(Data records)
>>

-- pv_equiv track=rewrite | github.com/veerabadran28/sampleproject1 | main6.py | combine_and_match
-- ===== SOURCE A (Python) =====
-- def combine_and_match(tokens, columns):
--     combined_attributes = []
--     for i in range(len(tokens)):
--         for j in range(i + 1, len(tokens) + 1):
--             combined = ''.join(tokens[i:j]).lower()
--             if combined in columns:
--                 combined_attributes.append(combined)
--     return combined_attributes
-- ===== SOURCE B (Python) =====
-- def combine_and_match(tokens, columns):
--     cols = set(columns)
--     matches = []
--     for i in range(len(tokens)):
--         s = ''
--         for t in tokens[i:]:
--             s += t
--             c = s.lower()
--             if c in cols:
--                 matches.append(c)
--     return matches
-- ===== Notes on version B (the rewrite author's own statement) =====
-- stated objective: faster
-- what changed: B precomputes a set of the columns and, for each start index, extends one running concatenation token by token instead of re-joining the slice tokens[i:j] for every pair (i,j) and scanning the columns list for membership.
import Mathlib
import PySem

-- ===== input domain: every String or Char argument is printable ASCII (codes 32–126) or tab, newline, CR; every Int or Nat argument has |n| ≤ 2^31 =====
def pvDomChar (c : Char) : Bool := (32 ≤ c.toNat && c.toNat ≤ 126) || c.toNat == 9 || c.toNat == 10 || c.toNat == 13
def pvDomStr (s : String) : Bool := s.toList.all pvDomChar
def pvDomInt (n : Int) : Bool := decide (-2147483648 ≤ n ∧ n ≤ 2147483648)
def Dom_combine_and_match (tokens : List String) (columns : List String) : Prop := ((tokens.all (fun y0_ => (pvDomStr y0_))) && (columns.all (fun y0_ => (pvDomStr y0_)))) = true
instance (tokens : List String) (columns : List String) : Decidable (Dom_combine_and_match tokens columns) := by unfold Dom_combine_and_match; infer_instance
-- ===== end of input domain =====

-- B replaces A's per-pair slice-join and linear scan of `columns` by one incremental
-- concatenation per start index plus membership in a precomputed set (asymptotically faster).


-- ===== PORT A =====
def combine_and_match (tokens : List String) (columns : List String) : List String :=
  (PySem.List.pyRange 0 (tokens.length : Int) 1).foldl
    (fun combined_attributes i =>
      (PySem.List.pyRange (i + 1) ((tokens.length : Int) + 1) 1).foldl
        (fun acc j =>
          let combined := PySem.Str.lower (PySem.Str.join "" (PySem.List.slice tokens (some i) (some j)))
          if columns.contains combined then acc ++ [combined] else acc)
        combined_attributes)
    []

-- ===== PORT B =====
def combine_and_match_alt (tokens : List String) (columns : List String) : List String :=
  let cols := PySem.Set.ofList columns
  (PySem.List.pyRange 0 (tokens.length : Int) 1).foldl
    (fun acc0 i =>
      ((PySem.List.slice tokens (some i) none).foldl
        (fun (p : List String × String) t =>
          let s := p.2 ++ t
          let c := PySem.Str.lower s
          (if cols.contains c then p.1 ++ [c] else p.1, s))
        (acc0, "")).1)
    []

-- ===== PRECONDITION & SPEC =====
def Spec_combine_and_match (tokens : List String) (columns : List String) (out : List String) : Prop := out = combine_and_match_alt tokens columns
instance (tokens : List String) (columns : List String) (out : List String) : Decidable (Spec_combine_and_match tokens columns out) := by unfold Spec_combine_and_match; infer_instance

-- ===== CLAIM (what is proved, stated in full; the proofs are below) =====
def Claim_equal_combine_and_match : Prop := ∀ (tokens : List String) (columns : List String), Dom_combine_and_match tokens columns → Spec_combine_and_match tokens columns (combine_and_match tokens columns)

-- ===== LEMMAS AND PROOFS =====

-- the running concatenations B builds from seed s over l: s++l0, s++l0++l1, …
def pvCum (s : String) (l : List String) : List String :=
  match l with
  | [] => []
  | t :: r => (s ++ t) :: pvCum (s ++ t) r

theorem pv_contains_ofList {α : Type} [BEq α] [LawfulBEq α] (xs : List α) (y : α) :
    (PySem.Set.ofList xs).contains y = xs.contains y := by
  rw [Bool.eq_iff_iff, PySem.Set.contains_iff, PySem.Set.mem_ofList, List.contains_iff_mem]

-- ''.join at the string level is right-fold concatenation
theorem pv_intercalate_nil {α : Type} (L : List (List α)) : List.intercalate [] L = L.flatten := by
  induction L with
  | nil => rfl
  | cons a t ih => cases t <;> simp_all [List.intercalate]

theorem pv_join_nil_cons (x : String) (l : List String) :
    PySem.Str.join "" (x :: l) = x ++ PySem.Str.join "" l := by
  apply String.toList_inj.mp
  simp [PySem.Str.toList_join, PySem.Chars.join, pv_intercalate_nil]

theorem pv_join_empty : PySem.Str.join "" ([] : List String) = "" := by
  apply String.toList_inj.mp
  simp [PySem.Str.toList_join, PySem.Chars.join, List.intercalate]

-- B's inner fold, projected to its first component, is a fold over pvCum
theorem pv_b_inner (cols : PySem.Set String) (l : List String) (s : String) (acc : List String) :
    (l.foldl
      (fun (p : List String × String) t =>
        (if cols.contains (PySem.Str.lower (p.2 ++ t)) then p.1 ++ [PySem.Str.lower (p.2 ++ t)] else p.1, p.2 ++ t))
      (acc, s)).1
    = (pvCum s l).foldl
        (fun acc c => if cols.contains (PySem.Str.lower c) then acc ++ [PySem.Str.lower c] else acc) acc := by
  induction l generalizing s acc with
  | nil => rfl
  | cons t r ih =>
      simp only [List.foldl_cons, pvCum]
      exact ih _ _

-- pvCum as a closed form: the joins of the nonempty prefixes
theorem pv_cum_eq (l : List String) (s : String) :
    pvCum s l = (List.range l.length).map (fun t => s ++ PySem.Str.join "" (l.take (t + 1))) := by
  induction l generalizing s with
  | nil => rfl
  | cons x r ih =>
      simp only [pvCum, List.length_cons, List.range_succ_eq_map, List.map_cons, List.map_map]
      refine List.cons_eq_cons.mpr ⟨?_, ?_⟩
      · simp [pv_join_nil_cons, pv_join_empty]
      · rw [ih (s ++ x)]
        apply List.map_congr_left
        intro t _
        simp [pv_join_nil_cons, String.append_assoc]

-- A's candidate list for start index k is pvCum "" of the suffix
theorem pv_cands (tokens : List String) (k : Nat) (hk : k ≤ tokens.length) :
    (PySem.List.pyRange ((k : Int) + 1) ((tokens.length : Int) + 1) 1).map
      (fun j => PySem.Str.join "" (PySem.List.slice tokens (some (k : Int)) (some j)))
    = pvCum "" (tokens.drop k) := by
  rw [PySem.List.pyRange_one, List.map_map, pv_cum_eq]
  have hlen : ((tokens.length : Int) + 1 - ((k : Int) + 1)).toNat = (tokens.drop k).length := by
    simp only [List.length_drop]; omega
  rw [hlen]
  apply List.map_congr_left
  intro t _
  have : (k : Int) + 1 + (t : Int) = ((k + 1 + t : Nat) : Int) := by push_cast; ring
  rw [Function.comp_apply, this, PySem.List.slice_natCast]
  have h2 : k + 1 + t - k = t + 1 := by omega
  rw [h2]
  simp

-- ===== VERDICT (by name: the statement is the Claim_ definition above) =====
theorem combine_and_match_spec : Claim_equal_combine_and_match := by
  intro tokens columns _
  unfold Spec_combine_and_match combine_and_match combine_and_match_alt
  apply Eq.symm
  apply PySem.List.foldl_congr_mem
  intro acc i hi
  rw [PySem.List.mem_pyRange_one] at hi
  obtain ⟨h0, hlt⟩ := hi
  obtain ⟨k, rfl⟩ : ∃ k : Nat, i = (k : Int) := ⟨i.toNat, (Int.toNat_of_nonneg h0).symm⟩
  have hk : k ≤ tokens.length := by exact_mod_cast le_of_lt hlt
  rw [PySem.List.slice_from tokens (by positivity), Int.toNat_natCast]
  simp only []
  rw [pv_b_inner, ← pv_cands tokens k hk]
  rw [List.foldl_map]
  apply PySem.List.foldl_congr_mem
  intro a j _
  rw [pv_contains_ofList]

<<

— GOAL OF THE EXERCISE —
Every line of the records that includes the word "return" should be gathered.

— ANSWER TO THE PROBLEM —
--     return combined_attributes
--     return matches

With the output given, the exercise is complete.